A topography map of Mars with different color intensities indicating the depth of craters and highlighting areas of possible seismic activity on its surface. Image courtesy of Wikipedia.

There’s a new hypothesis on the block related to the possibility of life on Mars. Research conducted by Dr. Sean McMahon, of the Yale Geology and Geophysics department, in collaboration with Dr. John Parnell and Dr. Nigel Blamey, looks into Earth’s subsurface hydrogen levels and how these indicate potential microbial activity on Mars.
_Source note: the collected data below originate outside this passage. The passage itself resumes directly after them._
-- pv_equiv track=rewrite | github.com/sdufays/Games-2023 | mines.py | get_all_coordinates
-- ===== SOURCE A (Python) =====
-- def get_all_coordinates(game):
--     dimensions = game["dimensions"]
--     num_dimensions = len(dimensions)
--     coordinates = []
--
--     # generate coordinates
--     def recursive_coordinates(coords, depth):
--         if depth == num_dimensions:
--             coordinates.append(coords)
--             return
--         for i in range(dimensions[depth]):
--             recursive_coordinates(
--                 coords[:depth] + (i,) + coords[depth + 1 :], depth + 1
--             )
--
--     recursive_coordinates((), 0)
--     return coordinates
-- ===== SOURCE B (Python) =====
-- def get_all_coordinates(game):
--     coords = [()]
--     for d in game["dimensions"]:
--         coords = [t + (i,) for t in coords for i in range(d)]
--     return coords
-- ===== Notes on version B (the rewrite author's own statement) =====
-- stated objective: idiomatic
-- what changed: Replaces the depth-first recursive helper that mutates a closed-over accumulator with an iterative breadth-wise build: start from [()] and extend every partial tuple with each index of the next dimension.
-- outside the precondition, e.g. on get_all_coordinates({}): A raises KeyError, B raises KeyError
import Mathlib
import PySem

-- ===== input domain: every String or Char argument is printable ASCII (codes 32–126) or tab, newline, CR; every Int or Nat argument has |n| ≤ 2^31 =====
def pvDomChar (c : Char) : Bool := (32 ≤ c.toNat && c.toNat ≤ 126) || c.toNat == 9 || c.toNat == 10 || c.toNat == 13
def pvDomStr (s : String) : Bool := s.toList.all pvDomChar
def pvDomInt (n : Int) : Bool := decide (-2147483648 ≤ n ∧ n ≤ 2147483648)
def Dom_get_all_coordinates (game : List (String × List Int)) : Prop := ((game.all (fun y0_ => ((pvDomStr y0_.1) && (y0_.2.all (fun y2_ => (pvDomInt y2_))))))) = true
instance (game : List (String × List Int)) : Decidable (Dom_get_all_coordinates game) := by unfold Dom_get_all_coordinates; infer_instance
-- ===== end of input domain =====

-- B replaces the depth-first recursive helper with an iterative breadth-wise build (idiomatic).

-- ===== PORT A =====
-- the inner 'recursive_coordinates(coords, depth)': fuel = num_dimensions - depth
-- (the recursion always starts at depth 0 and stops exactly at depth = num_dimensions,
--  so 'depth == num_dimensions' is exactly 'fuel == 0')
def pvRecA (dims : List Int) (depth : Nat) (coords : List Int) : Nat → List (List Int) → List (List Int)
  | 0, acc => acc ++ [coords]
  | fuel+1, acc =>
      (PySem.List.pyRange 0 ((PySem.List.pyGet? dims (depth : Int)).getD 0) 1).foldl
        (fun a i => pvRecA dims (depth+1)
            (PySem.List.slice coords none (some (depth : Int)) ++ [i] ++
             PySem.List.slice coords (some ((depth : Int) + 1)) none)
            fuel a) acc

def get_all_coordinates (game : List (String × List Int)) : List (List Int) :=
  match (PySem.Dict.mk game).get? "dimensions" with
  | none => []   -- Python raises KeyError here; excluded by Pre_
  | some dims => pvRecA dims 0 [] dims.length []

-- ===== PORT B =====
def get_all_coordinates_alt (game : List (String × List Int)) : List (List Int) :=
  match (PySem.Dict.mk game).get? "dimensions" with
  | none => []   -- Python raises KeyError here; excluded by Pre_
  | some dims =>
      dims.foldl
        (fun coords d => coords.flatMap (fun t => (PySem.List.pyRange 0 d 1).map (fun i => t ++ [i])))
        [[]]

-- ===== PRECONDITION & SPEC =====
-- A raises KeyError when the "dimensions" key is absent; exactly those inputs are excluded.
def Pre_get_all_coordinates (game : List (String × List Int)) : Prop :=
  (PySem.Dict.mk game).contains "dimensions" = true
instance (game : List (String × List Int)) : Decidable (Pre_get_all_coordinates game) := by
  unfold Pre_get_all_coordinates; infer_instance
def pvWitness_get_all_coordinates : (List (String × List Int)) := [("dimensions", [2, 3])]

def Spec_get_all_coordinates (game : List (String × List Int)) (out : List (List Int)) : Prop := out = get_all_coordinates_alt game
instance (game : List (String × List Int)) (out : List (List Int)) : Decidable (Spec_get_all_coordinates game out) := by unfold Spec_get_all_coordinates; infer_instance

-- ===== CLAIM (what is proved, stated in full; the proofs are below) =====
def Claim_equal_get_all_coordinates : Prop := ∀ (game : List (String × List Int)), Dom_get_all_coordinates game → Pre_get_all_coordinates game → Spec_get_all_coordinates game (get_all_coordinates game)

-- ===== LEMMAS AND PROOFS =====

-- B's loop body and loop, named for the proofs
def pvStep (ts : List (List Int)) (d : Int) : List (List Int) :=
  ts.flatMap (fun t => (PySem.List.pyRange 0 d 1).map (fun i => t ++ [i]))

def pvExt (rest : List Int) (ts : List (List Int)) : List (List Int) :=
  rest.foldl pvStep ts

lemma pvExt_dist (rest : List Int) : ∀ ts : List (List Int),
    pvExt rest ts = ts.flatMap (fun t => pvExt rest [t]) := by
  induction rest with
  | nil => intro ts; simp [pvExt]
  | cons d rest ih =>
    intro ts
    show pvExt rest (pvStep ts d) = ts.flatMap (fun t => pvExt rest (pvStep [t] d))
    rw [ih (pvStep ts d)]
    simp only [pvStep, List.flatMap_assoc, List.flatMap_singleton]
    congr 1
    funext t
    rw [ih ((PySem.List.pyRange 0 d 1).map (fun i => t ++ [i]))]

lemma pvRecA_spec (dims : List Int) : ∀ (rest : List Int) (depth : Nat) (coords : List Int)
    (acc : List (List Int)), coords.length = depth → dims.drop depth = rest →
    pvRecA dims depth coords rest.length acc = acc ++ pvExt rest [coords] := by
  intro rest
  induction rest with
  | nil => intro depth coords acc _ _; simp [pvRecA, pvExt]
  | cons d rest ih =>
    intro depth coords acc hlen hdrop
    have hget : dims[depth]? = some d := by
      have : (dims.drop depth)[0]? = some d := by rw [hdrop]; rfl
      simpa using this
    have hcoords : ∀ i : Int,
        PySem.List.slice coords none (some (depth : Int)) ++ [i] ++
          PySem.List.slice coords (some ((depth : Int) + 1)) none = coords ++ [i] := by
      intro i
      have h1 : PySem.List.slice coords none (some (depth : Int)) = coords := by
        rw [PySem.List.slice_to_natCast]; simp [hlen]
      have h2 : PySem.List.slice coords (some ((depth : Int) + 1)) none = [] := by
        have : ((depth : Int) + 1) = ((depth + 1 : Nat) : Int) := by push_cast; ring
        rw [this, PySem.List.slice_from_natCast]
        simp [List.drop_eq_nil_iff, hlen]
      rw [h1, h2]; simp
    have hdrop' : dims.drop (depth + 1) = rest := by
      have := congrArg List.tail hdrop
      simpa [List.tail_drop] using this
    show (PySem.List.pyRange 0 ((PySem.List.pyGet? dims (depth : Int)).getD 0) 1).foldl
        (fun a i => pvRecA dims (depth+1)
            (PySem.List.slice coords none (some (depth : Int)) ++ [i] ++
             PySem.List.slice coords (some ((depth : Int) + 1)) none)
            rest.length a) acc = acc ++ pvExt (d :: rest) [coords]
    have hbody : ∀ (a : List (List Int)) (i : Int),
        pvRecA dims (depth+1)
            (PySem.List.slice coords none (some (depth : Int)) ++ [i] ++
             PySem.List.slice coords (some ((depth : Int) + 1)) none)
            rest.length a = a ++ pvExt rest [coords ++ [i]] := by
      intro a i
      rw [hcoords i]
      exact ih (depth + 1) (coords ++ [i]) a (by simp [hlen]) hdrop'
    rw [PySem.List.pyGet?_natCast, hget]
    calc (PySem.List.pyRange 0 d 1).foldl
          (fun a i => pvRecA dims (depth+1)
              (PySem.List.slice coords none (some (depth : Int)) ++ [i] ++
               PySem.List.slice coords (some ((depth : Int) + 1)) none)
              rest.length a) acc
        = (PySem.List.pyRange 0 d 1).foldl (fun a i => a ++ pvExt rest [coords ++ [i]]) acc := by
          exact PySem.List.foldl_congr_mem _ _ _ _ (fun a i _ => hbody a i)
      _ = acc ++ (PySem.List.pyRange 0 d 1).flatMap (fun i => pvExt rest [coords ++ [i]]) :=
          PySem.List.foldl_append_eq_flatMap _ _ _
      _ = acc ++ pvExt (d :: rest) [coords] := by
          show _ = acc ++ pvExt rest (pvStep [coords] d)
          rw [pvExt_dist rest (pvStep [coords] d)]
          simp [pvStep, List.flatMap_map]

theorem get_all_coordinates_spec : Claim_equal_get_all_coordinates := by
  intro game _ hpre
  unfold Spec_get_all_coordinates get_all_coordinates get_all_coordinates_alt
  cases hget : (PySem.Dict.mk game).get? "dimensions" with
  | none =>
      exfalso
      rw [Pre_get_all_coordinates, PySem.Dict.contains_eq_isSome_get?, hget] at hpre
      exact Bool.noConfusion hpre
  | some dims =>
    simp only
    have := pvRecA_spec dims dims (0 : Nat) [] [] rfl rfl
    rw [this]
    rfl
Hydrogen serves as an energy source for certain types of organisms. Subsurface hydrogen gas is created on Earth due to the grinding of rocks along ancient earthquake fault lines. McMahon’s experiment sought to determine whether these gas levels were enough to have spurred microbial life. Using crush-fast-scan, a technique that involves crushing rocks to expel the gas contained with them and measuring the released gas composition, the researchers concluded that the hydrogen contained in these rocks was sufficient to fuel anaerobic life on Earth. Many types of rocks, including the basalt found on Mars, can likewise create hydrogen, leading researchers to determine that quake activity on Mars could fuel microbial life. In 2018, NASA’s InSight mission will collect data concerning seismological activity on Mars. This data will allow the researchers to re-evaluate the “Marsquake” models they used in their conclusions and determine whether their models fit Mars’s actual surface.

A topography map of Mars with different color intensities indicating the depth of craters and highlighting areas of possible seismic activity on its surface. Image courtesy of Wikipedia.

McMahon’s results are an exciting find. They shed light on another possibility of life on Mars, which would have important consequences on how we approach the idea of human activity on the Red Planet, as well as our understanding of how life came to be in the universe.